The entries that follow include a run beginning at the line with "-- is also cited" and ending at the line with "def pvWitness_obtener_minimo : (List"; restate that run word for word and leave the rest out.

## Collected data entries
_ _ _ _ _ _ _
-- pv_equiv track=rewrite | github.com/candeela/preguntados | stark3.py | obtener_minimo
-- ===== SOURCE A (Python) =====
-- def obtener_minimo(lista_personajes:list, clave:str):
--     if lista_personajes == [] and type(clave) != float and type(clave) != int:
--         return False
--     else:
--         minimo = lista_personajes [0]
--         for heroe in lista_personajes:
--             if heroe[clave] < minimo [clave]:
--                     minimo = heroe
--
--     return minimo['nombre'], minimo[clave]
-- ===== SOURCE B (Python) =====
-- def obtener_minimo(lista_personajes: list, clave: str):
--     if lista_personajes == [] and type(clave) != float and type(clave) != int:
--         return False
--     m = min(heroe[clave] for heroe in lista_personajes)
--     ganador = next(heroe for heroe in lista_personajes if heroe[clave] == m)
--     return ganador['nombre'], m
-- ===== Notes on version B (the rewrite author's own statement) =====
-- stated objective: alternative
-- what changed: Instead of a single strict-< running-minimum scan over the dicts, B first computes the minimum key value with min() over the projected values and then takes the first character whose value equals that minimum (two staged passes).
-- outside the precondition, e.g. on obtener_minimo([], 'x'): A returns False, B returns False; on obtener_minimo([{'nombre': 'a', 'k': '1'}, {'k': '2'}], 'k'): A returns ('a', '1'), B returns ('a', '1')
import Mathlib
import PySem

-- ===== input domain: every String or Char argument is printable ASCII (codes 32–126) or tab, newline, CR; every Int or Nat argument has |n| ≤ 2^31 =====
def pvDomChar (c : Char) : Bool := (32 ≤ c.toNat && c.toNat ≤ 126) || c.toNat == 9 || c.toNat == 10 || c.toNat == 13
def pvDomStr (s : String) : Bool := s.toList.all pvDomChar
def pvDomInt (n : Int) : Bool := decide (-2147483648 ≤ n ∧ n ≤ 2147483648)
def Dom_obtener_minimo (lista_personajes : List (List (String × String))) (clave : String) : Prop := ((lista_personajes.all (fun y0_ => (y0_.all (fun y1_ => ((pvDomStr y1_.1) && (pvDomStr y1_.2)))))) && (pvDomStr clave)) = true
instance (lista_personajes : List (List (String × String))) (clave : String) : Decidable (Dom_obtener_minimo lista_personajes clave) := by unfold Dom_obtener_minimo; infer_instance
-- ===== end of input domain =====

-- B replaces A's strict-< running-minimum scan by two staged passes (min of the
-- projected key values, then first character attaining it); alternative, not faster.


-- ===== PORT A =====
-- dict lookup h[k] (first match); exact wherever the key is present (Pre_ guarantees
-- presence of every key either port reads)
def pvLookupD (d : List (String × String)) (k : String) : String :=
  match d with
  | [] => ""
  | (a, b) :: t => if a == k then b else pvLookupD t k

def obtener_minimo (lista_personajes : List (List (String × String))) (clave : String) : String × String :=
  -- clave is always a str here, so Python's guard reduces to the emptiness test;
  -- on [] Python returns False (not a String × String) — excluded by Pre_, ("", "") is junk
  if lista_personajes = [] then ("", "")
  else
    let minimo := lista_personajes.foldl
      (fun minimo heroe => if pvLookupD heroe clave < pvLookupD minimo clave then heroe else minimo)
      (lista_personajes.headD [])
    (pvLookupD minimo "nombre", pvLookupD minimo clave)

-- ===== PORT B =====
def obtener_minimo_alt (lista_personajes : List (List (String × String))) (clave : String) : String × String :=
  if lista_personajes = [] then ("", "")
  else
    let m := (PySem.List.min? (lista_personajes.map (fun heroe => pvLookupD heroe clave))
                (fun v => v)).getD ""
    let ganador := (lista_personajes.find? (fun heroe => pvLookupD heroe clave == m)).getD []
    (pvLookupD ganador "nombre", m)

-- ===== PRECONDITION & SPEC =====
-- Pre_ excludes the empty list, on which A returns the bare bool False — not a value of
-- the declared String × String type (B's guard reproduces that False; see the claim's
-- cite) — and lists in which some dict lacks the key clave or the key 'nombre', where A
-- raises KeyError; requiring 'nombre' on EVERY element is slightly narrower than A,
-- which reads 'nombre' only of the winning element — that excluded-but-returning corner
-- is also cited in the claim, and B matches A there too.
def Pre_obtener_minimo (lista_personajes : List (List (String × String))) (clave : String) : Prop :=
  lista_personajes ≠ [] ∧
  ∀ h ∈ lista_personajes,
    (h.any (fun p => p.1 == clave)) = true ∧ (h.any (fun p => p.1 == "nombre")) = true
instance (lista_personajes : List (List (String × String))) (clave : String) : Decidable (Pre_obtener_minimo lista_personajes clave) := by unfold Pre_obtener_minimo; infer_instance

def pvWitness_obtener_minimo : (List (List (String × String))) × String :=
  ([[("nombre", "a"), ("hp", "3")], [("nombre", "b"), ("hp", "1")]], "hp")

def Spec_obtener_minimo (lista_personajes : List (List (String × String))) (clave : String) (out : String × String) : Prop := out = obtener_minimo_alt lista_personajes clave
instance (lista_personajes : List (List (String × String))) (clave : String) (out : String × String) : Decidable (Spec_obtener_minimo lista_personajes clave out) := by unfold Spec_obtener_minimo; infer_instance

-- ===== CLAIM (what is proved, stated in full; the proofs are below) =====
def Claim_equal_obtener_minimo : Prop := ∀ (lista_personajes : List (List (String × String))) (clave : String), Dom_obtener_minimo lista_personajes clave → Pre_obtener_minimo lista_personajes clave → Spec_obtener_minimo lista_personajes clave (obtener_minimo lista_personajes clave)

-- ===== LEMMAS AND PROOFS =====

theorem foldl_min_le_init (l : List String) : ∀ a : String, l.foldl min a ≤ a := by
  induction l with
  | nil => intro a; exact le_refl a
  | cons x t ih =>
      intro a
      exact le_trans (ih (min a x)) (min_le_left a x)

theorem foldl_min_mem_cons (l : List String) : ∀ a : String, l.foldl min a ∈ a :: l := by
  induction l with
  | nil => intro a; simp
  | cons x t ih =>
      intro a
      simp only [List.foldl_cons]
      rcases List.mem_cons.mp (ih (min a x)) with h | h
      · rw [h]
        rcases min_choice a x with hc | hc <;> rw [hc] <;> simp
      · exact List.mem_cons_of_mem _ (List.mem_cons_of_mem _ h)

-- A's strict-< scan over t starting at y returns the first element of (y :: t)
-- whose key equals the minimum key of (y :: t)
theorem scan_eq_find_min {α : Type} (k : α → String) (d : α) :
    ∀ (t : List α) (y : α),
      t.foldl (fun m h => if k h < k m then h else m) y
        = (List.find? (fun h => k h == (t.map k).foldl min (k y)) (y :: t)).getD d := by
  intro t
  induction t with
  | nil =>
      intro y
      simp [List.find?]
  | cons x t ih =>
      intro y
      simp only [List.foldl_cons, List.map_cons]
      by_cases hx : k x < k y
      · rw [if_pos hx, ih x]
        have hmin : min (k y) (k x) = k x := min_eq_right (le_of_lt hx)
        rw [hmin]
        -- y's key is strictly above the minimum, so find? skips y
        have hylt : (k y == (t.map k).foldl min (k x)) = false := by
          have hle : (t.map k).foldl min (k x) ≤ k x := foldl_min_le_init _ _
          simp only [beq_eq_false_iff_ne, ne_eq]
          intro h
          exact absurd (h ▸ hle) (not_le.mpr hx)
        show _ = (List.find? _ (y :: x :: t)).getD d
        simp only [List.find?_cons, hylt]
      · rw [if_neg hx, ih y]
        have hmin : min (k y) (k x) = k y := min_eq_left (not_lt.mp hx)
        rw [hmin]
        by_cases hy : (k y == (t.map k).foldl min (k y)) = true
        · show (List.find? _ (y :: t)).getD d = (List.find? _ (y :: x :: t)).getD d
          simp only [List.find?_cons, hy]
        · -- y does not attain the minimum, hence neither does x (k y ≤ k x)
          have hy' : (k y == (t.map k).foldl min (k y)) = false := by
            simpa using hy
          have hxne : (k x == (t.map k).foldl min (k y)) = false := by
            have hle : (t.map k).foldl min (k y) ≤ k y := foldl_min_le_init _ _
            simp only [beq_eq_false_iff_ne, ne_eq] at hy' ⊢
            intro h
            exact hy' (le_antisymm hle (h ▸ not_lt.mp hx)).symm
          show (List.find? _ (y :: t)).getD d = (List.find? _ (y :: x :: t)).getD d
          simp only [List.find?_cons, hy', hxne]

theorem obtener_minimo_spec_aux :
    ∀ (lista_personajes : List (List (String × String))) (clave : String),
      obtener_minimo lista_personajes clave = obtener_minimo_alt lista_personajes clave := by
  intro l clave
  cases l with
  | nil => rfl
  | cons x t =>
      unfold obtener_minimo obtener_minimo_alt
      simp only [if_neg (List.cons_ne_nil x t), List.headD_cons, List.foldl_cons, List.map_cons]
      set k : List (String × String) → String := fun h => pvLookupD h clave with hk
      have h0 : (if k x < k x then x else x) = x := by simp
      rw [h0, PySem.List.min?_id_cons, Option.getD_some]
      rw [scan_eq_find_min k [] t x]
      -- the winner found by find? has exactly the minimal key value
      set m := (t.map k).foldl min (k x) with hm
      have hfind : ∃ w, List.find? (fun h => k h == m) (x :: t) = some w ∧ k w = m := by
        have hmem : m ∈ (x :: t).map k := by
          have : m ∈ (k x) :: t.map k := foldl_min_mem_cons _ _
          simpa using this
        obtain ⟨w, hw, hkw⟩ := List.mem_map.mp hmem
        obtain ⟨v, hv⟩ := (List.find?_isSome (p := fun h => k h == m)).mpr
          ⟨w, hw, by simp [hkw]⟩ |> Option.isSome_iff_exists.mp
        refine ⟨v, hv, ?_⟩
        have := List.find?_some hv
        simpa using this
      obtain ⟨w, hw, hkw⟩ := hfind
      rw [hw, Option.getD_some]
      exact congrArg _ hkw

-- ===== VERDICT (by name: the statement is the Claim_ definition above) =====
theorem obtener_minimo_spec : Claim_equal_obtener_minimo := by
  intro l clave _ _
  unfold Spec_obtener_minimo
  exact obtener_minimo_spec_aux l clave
_ _ _ _ _ _ _
## Written reply
-- is also cited in the claim, and B matches A there too.
def Pre_obtener_minimo (lista_personajes : List (List (String × String))) (clave : String) : Prop :=
  lista_personajes ≠ [] ∧
  ∀ h ∈ lista_personajes,
    (h.any (fun p => p.1 == clave)) = true ∧ (h.any (fun p => p.1 == "nombre")) = true
instance (lista_personajes : List (List (String × String))) (clave : String) : Decidable (Pre_obtener_minimo lista_personajes clave) := by unfold Pre_obtener_minimo; infer_instance

def pvWitness_obtener_minimo : (List (List (String × String))) × String :=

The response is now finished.